By: Daniella Porano
While the term “ethical fashion” can be ambiguous and individually defined, it really pertains to the process of clothing production and the subsequent advertising and retail used to sell products. I think it’s more useful to individually understand and define what dressing ethically means to you. Sweatshop free? Organic cotton? Fair trade? Animal-friendly textiles? How about corporate responsibility in all aspects of a business model, from advertisements to the retail stores? Each person has a different moral code when it comes to socially-conscious fashion
Take a moment to consider the ever-changing nature of the fashion industry and the implications of this constant evolution. Each season, retail chains rotate their entire stock and import new shipments of clothing in mass quantities. As the majority of the large retailers do not build clothes to last longer than a year – sometimes no longer than a handful of washes – the majority of “fast fashion” ends up in landfills as the trends fade.
The problem is the way we’re targeted as consumers. We’ve been groomed to accept that paying twenty dollars for a pair of jeans is normal, a steal even. If you think about the cost of materials, production, and payment to labourers both at the production and retail points, how can this be so? The answer is simple: it can’t – at least, not without exploitation on all levels of production, at the expense of labourers.
This leads to the next issue of sustainable and ethical fashion: the price. I’ve consistently found the constraints of availability and price to be the most problematic aspects when trying to find ethically-sourced fashion. While one of my favourite designers, Stella McCartney, has managed to champion animal-friendly clothing, her designs are completely unattainable to the average student. Aside from high end fashion houses with luxury production shops in France and Italy, where does labour-friendly fashion come from, and more importantly, how can we access it?
While being an ethically-minded consumer with a limited budget is certainly a challenge, it is not impossible. There are many ways to find quality and socially-conscious clothing.
Vintage and thrift stores are incredible; buying pre-loved is always the best option. Not only does it prevent clothes from being thrown out as waste, but it can also be a goldmine for fashion finds that would otherwise be inaccessible. I’ve found amazing clothes at thrift stores, including denim jackets made in Italy, cozy knits made in Britain, and my personal favourite, a vintage Nina Ricci bag. High quality brands of jackets and coats can also filter through thrift stores, an important concern for all of us as winter approaches.
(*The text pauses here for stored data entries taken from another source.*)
-- pv_equiv track=rewrite | github.com/sethdford/seaclaw | scripts/mine_all_data.py | build_conversation_windows
-- ===== SOURCE A (Python) =====
-- MAX_GAP_SECONDS = 3600
--
-- def build_conversation_windows(chat_messages):
--     windows = []
--     current = []
--     for msg in chat_messages:
--         if current and msg["timestamp"] - current[-1]["timestamp"] > MAX_GAP_SECONDS:
--             if current:
--                 windows.append(current)
--             current = []
--         current.append(msg)
--     if current:
--         windows.append(current)
--     return windows
-- ===== SOURCE B (Python) =====
-- MAX_GAP_SECONDS = 3600
--
-- def build_conversation_windows(chat_messages):
--     windows = []
--     n = len(chat_messages)
--     start = 0
--     while start < n:
--         end = start + 1
--         while end < n and chat_messages[end]["timestamp"] - chat_messages[end - 1]["timestamp"] <= MAX_GAP_SECONDS:
--             end += 1
--         windows.append(chat_messages[start:end])
--         start = end
--     return windows
-- ===== Notes on version B (the rewrite author's own statement) =====
-- stated objective: alternative
-- what changed: Replaces the append/reset accumulator with a two-pointer scan: for each window it advances an end index past the maximal gap-free run and emits the slice chat_messages[start:end] in one step.
import Mathlib
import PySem

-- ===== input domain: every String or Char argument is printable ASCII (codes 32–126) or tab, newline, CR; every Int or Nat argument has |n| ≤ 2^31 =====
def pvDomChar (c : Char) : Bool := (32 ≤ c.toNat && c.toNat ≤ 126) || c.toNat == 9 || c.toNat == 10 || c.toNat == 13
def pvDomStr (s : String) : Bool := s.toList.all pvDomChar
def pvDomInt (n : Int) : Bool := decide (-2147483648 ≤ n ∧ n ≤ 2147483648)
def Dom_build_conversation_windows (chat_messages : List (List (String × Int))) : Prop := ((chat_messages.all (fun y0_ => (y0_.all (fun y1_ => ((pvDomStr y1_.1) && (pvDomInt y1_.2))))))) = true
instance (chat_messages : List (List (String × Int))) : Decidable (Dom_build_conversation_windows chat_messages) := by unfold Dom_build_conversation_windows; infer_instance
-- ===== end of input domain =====

-- B changes the decomposition only (two-pointer maximal-run scan instead of A's append/reset
-- accumulator); same O(n) cost, same return value on all inputs where A returns.

-- msg["timestamp"]: first-match dict lookup; `.getD 0` is only reached outside Pre_ (KeyError in Python)
def pvTs (m : List (String × Int)) : Int := ((PySem.Dict.mk m).get? "timestamp").getD 0

-- ===== PORT A =====
-- loop body of A: `if current and msg["timestamp"] - current[-1]["timestamp"] > MAX_GAP_SECONDS: windows.append(current); current = []` then `current.append(msg)`
-- (`current[-1]` is ported as getLast!, exact because the conjunction guards it with current ≠ [])
def pvStepA (s : List (List (List (String × Int))) × List (List (String × Int)))
    (msg : List (String × Int)) :
    List (List (List (String × Int))) × List (List (String × Int)) :=
  if s.2 ≠ [] ∧ pvTs msg - pvTs (s.2.getLast!) > 3600 then
    (s.1 ++ [s.2], [msg])
  else
    (s.1, s.2 ++ [msg])

def build_conversation_windows (chat_messages : List (List (String × Int))) : List (List (List (String × Int))) :=
  let r := chat_messages.foldl pvStepA ([], [])
  if r.2 ≠ [] then r.1 ++ [r.2] else r.1

-- ===== PORT B =====
-- inner while loop of B: starting just after `prev`, consume the maximal gap-free run;
-- returns (the run = chat_messages[start+1:end], the remaining suffix chat_messages[end:])
def pvTakeChain (prev : List (String × Int)) (msgs : List (List (String × Int))) :
    List (List (String × Int)) × List (List (String × Int)) :=
  match msgs with
  | [] => ([], [])
  | m :: ms =>
    if pvTs m - pvTs prev ≤ 3600 then
      let p := pvTakeChain m ms
      (m :: p.1, p.2)
    else
      ([], m :: ms)

theorem pvTakeChain_snd_length (prev : List (String × Int)) (msgs : List (List (String × Int))) :
    (pvTakeChain prev msgs).2.length ≤ msgs.length := by
  induction msgs generalizing prev with
  | nil => simp [pvTakeChain]
  | cons m ms ih =>
    simp only [pvTakeChain]
    split
    · exact le_trans (ih m) (Nat.le_succ _)
    · simp

-- outer while loop of B: emit the window starting at the current position, continue at `end`
def build_conversation_windows_alt (chat_messages : List (List (String × Int))) : List (List (List (String × Int))) :=
  match chat_messages with
  | [] => []
  | m :: ms =>
    let p := pvTakeChain m ms
    (m :: p.1) :: build_conversation_windows_alt p.2
termination_by chat_messages.length
decreasing_by
  exact Nat.lt_succ_of_le (pvTakeChain_snd_length m ms)

-- ===== PRECONDITION & SPEC =====
-- Pre_: exactly the inputs on which Python A returns (with ≥ 2 messages every message's
-- "timestamp" is looked up, so a missing key raises KeyError; with ≤ 1 message no lookup happens)
def Pre_build_conversation_windows (chat_messages : List (List (String × Int))) : Prop :=
  chat_messages.length ≤ 1 ∨
    ∀ m ∈ chat_messages, ((PySem.Dict.mk m).get? "timestamp").isSome = true

instance (chat_messages : List (List (String × Int))) : Decidable (Pre_build_conversation_windows chat_messages) := by
  unfold Pre_build_conversation_windows; infer_instance

def pvWitness_build_conversation_windows : (List (List (String × Int))) :=
  [[("timestamp", 0)], [("timestamp", 5000)]]

def Spec_build_conversation_windows (chat_messages : List (List (String × Int))) (out : List (List (List (String × Int)))) : Prop := out = build_conversation_windows_alt chat_messages
instance (chat_messages : List (List (String × Int))) (out : List (List (List (String × Int)))) : Decidable (Spec_build_conversation_windows chat_messages out) := by unfold Spec_build_conversation_windows; infer_instance

-- ===== CLAIM (what is proved, stated in full; the proofs are below) =====
def Claim_equal_build_conversation_windows : Prop := ∀ (chat_messages : List (List (String × Int))), Dom_build_conversation_windows chat_messages → Pre_build_conversation_windows chat_messages → Spec_build_conversation_windows chat_messages (build_conversation_windows chat_messages)

-- ===== LEMMAS AND PROOFS =====

-- A's loop, unrolled relative to a nonempty current window
def pvConsume (cur : List (List (String × Int))) (l : List (List (String × Int))) :
    List (List (List (String × Int))) :=
  match l with
  | [] => [cur]
  | m :: ms =>
    if pvTs m - pvTs cur.getLast! > 3600 then
      cur :: pvConsume [m] ms
    else
      pvConsume (cur ++ [m]) ms

theorem pvGetLast!_concat (c : List (List (String × Int))) (p : List (String × Int)) :
    (c ++ [p]).getLast! = p := by
  rw [List.getLast!_eq_getLast?_getD, List.getLast?_concat]
  rfl

theorem foldA_consume (l : List (List (String × Int)))
    (ws : List (List (List (String × Int)))) (cur : List (List (String × Int)))
    (h : cur ≠ []) :
    (let r := l.foldl pvStepA (ws, cur);
      if r.2 ≠ [] then r.1 ++ [r.2] else r.1) = ws ++ pvConsume cur l := by
  induction l generalizing ws cur with
  | nil => simp [pvConsume, h]
  | cons m ms ih =>
    simp only [List.foldl_cons, pvConsume]
    by_cases hg : pvTs m - pvTs cur.getLast! > 3600
    · have hs : pvStepA (ws, cur) m = (ws ++ [cur], [m]) := by
        unfold pvStepA; rw [if_pos ⟨h, hg⟩]
      rw [hs, ih _ _ (by simp), if_pos hg, List.append_assoc]
      simp
    · have hs : pvStepA (ws, cur) m = (ws, cur ++ [m]) := by
        unfold pvStepA
        rw [if_neg (by rintro ⟨_, hx⟩; exact hg hx)]
      rw [hs, ih _ _ (by simp), if_neg hg]

theorem consume_alt (l : List (List (String × Int)))
    (c : List (List (String × Int))) (prev : List (String × Int)) :
    pvConsume (c ++ [prev]) l =
      ((c ++ [prev]) ++ (pvTakeChain prev l).1) ::
        build_conversation_windows_alt (pvTakeChain prev l).2 := by
  induction l generalizing c prev with
  | nil => simp [pvConsume, pvTakeChain, build_conversation_windows_alt]
  | cons m ms ih =>
    simp only [pvConsume, pvTakeChain, pvGetLast!_concat]
    by_cases hg : pvTs m - pvTs prev > 3600
    · rw [if_pos hg, if_neg (by omega)]
      have h1 := ih [] m
      simp only [List.nil_append] at h1
      rw [h1]
      simp [build_conversation_windows_alt]
    · rw [if_neg hg, if_pos (by omega)]
      have h1 := ih (c ++ [prev]) m
      simp only [List.append_assoc] at h1 ⊢
      rw [h1]
      simp

-- ===== VERDICT (by name: the statement is the Claim_ definition above) =====
theorem build_conversation_windows_spec : Claim_equal_build_conversation_windows := by
  intro cm _ _
  unfold Spec_build_conversation_windows build_conversation_windows
  cases cm with
  | nil => simp [build_conversation_windows_alt]
  | cons m ms =>
    have h1 : pvStepA ([], []) m = ([], [m]) := by
      unfold pvStepA; rw [if_neg (by rintro ⟨hx, _⟩; exact hx rfl)]; rfl
    rw [List.foldl_cons, h1]
    have h2 := foldA_consume ms [] [m] (by simp)
    simp only [List.nil_append] at h2
    rw [h2]
    have h3 := consume_alt ms [] m
    simp only [List.nil_append] at h3
    rw [h3]
    simp [build_conversation_windows_alt]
Another important tip is to check labels. Within massive corporations, stores can have a wide range of outsourced labour from all over the world in the same retail location. While some sweaters are handmade in British shops, others may be made in horrendous sweatshop conditions in Bangladesh. Checking labels for where the item was made is important as it can assist in distinguishing fair-paid and quality pieces from exploitation. This does not mean that well-made fashion only comes from the Western world, but in a corporate-dominated capitalist society, the exploitation of developing nations is embedded in many major retailers’ clothing.
Other large stores that sell a variety of brands can be fantastic for ethical finds. For example, I’ve found plenty of American-made designer denim at Winners – always at a quarter of the original retail price. Additionally, there are many adorable small shops and specialty online stores that cater to selling locally produced, vegan, or fair trade products (sometimes all three). Online tools like The Guardian’s ethical fashion directory, the Ethical Consumer website, and the Ethical Fashion Forum help provide resources and in-depth information about ethics in corporations and socially-conscious alternatives. These sites reinforce the idea that you are making a choice every time you purchase an item of clothing, or in other terms, voting with your dollar.
The easiest way to create a formula for ethical shopping is by following the words of legendary designer Vivienne Westwood, “buy less, choose well, make it last.”